WHAT THE TASK ASKS: Set down exactly the lines in the records below that run from the line with "-- ===== Notes" to the line with "import PySem", inclusive, and nothing more.

INPUT DATA:
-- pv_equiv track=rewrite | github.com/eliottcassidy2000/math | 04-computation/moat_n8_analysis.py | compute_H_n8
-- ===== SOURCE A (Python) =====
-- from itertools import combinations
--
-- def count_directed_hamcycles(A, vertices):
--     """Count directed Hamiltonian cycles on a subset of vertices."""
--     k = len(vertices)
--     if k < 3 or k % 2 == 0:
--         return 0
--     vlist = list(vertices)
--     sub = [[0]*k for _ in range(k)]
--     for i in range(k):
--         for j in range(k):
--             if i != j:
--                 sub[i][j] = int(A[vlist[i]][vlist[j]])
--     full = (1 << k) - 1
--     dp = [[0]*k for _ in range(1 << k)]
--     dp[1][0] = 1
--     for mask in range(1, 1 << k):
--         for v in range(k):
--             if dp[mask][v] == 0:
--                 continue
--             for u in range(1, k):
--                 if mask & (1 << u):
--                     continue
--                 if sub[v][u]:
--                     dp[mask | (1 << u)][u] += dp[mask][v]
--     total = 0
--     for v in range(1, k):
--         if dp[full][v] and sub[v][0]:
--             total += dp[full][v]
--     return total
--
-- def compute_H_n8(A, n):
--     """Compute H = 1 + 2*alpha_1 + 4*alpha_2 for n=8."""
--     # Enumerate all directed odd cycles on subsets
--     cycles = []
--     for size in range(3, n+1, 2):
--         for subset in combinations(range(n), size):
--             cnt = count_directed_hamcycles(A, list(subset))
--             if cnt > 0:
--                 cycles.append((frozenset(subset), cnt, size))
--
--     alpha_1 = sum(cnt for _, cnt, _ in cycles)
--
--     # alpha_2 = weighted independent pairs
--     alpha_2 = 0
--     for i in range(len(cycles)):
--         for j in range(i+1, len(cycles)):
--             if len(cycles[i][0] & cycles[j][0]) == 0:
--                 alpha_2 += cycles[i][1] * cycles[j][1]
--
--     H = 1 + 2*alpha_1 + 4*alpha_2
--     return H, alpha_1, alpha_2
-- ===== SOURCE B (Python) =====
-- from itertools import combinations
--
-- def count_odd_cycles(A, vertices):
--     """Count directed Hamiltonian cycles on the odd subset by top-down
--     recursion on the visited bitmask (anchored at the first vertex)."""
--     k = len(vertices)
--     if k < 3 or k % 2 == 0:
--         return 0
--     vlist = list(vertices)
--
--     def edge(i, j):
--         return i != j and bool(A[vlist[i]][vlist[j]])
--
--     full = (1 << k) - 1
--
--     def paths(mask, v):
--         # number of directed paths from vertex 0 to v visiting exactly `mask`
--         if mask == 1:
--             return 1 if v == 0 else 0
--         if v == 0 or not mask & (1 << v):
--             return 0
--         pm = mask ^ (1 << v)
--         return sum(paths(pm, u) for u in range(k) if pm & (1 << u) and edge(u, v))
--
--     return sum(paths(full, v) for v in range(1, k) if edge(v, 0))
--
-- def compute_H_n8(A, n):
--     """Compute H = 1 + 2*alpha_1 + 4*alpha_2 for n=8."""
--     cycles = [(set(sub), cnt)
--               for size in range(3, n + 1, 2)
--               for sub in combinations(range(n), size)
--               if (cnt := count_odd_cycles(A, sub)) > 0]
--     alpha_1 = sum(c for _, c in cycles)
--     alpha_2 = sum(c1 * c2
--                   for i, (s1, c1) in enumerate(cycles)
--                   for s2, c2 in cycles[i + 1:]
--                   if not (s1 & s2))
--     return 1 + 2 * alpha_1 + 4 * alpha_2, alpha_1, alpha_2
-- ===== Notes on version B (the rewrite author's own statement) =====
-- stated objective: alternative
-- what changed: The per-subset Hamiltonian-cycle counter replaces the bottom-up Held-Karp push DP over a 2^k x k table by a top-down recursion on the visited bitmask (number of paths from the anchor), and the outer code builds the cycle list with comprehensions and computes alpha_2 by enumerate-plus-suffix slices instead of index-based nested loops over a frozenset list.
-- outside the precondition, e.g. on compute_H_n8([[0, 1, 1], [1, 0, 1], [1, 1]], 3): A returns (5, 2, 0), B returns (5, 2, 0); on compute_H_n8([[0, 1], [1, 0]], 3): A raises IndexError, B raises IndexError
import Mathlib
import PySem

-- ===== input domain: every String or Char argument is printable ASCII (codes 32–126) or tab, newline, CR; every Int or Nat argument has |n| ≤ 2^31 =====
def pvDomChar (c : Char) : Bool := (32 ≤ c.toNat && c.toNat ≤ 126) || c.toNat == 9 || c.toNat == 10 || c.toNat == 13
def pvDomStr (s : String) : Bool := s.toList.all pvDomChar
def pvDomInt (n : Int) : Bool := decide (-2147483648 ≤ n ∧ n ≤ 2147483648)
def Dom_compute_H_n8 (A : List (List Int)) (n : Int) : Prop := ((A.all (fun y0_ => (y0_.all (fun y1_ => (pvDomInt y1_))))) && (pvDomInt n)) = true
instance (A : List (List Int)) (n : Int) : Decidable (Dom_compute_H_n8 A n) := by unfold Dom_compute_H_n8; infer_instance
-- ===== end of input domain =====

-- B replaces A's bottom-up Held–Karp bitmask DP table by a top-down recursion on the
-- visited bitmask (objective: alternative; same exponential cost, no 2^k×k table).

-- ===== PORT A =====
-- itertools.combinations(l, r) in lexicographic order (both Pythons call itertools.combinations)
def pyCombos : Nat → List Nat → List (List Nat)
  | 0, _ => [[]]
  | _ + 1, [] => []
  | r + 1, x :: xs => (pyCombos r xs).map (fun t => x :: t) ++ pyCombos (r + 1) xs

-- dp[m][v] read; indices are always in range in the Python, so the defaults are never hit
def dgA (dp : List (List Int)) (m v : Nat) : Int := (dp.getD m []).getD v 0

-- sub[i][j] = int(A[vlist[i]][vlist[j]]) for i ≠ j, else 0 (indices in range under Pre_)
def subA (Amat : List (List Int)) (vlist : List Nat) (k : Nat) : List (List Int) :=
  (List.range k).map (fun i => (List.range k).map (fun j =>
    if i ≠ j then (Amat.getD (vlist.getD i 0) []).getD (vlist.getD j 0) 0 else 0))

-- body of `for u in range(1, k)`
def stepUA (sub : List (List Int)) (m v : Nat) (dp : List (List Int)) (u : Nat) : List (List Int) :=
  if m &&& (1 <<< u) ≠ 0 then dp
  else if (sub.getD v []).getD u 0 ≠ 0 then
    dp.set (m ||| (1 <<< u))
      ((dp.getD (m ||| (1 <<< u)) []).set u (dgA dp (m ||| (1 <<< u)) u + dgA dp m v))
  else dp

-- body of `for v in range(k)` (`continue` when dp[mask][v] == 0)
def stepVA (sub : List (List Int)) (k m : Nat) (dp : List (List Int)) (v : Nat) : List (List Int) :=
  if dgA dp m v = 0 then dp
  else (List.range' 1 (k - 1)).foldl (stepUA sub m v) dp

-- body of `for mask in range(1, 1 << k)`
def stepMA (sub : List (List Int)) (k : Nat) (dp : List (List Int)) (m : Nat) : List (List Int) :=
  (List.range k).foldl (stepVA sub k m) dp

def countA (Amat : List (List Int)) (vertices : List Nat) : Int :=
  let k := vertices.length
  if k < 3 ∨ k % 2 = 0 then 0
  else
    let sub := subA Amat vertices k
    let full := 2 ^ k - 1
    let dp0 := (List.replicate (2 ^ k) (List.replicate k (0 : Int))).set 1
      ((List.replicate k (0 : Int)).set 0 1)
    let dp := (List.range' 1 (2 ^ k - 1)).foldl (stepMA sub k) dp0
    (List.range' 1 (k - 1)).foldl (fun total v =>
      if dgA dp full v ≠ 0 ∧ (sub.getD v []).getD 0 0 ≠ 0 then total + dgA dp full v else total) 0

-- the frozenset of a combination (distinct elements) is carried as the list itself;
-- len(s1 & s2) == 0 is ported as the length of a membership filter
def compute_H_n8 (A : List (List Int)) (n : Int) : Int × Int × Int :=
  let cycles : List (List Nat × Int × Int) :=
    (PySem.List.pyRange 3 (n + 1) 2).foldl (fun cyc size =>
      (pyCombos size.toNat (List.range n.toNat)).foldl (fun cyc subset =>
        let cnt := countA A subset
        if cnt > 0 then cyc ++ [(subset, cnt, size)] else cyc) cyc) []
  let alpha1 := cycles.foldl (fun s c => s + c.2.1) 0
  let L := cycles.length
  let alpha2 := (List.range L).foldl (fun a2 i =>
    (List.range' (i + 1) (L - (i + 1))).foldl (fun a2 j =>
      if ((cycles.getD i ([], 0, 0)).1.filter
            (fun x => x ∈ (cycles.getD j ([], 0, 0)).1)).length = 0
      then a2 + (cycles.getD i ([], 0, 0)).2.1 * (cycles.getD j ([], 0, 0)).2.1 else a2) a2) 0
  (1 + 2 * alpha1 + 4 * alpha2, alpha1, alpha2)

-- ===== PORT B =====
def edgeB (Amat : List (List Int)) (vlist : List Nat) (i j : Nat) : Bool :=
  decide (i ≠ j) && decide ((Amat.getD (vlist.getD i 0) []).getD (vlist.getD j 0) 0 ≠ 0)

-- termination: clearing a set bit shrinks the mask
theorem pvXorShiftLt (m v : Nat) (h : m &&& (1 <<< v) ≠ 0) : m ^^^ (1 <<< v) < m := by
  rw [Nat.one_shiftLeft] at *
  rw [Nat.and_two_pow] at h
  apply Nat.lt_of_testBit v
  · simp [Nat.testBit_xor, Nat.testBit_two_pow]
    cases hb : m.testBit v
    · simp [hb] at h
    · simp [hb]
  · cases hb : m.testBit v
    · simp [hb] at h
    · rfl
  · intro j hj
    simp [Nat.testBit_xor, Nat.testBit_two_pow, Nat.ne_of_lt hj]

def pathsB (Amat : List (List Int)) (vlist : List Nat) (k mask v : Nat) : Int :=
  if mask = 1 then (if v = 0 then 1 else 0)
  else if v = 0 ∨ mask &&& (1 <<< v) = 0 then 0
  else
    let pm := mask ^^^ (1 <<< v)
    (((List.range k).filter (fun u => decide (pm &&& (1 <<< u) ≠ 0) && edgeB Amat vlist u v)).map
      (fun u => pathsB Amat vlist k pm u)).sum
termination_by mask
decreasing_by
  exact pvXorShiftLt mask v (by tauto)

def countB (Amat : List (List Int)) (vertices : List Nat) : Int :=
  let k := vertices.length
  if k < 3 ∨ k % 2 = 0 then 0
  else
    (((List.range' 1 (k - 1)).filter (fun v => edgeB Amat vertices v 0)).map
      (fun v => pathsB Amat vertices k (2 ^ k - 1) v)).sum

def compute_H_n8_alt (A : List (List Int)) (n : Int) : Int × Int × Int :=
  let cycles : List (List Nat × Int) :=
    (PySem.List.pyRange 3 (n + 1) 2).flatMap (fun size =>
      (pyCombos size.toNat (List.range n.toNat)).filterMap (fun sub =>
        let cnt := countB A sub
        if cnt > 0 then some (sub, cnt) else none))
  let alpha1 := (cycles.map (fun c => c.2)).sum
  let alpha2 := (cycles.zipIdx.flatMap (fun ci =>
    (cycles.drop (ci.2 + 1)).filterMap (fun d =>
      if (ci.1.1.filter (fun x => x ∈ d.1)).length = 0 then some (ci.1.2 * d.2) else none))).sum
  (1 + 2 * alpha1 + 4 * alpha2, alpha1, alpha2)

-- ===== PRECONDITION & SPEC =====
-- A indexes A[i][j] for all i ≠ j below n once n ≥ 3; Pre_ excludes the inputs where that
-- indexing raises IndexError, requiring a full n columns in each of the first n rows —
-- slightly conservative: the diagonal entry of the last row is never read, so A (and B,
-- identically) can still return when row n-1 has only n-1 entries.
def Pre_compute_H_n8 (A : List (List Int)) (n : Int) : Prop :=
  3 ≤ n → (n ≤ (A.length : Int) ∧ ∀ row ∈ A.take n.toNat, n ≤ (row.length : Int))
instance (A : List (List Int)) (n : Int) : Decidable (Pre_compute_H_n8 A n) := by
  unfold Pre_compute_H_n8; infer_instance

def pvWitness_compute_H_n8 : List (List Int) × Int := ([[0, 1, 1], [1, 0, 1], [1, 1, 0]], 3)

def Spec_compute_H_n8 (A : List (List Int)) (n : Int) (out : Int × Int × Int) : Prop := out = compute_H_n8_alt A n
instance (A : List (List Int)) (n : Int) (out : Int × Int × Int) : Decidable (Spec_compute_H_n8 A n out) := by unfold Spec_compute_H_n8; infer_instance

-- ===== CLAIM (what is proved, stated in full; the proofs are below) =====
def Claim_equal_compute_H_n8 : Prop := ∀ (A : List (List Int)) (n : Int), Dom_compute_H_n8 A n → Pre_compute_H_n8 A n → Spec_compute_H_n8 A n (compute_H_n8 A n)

FINAL ANSWER:
-- ===== Notes on version B (the rewrite author's own statement) =====
-- stated objective: alternative
-- what changed: The per-subset Hamiltonian-cycle counter replaces the bottom-up Held-Karp push DP over a 2^k x k table by a top-down recursion on the visited bitmask (number of paths from the anchor), and the outer code builds the cycle list with comprehensions and computes alpha_2 by enumerate-plus-suffix slices instead of index-based nested loops over a frozenset list.
-- outside the precondition, e.g. on compute_H_n8([[0, 1, 1], [1, 0, 1], [1, 1]], 3): A returns (5, 2, 0), B returns (5, 2, 0); on compute_H_n8([[0, 1], [1, 0]], 3): A raises IndexError, B raises IndexError
import Mathlib
import PySem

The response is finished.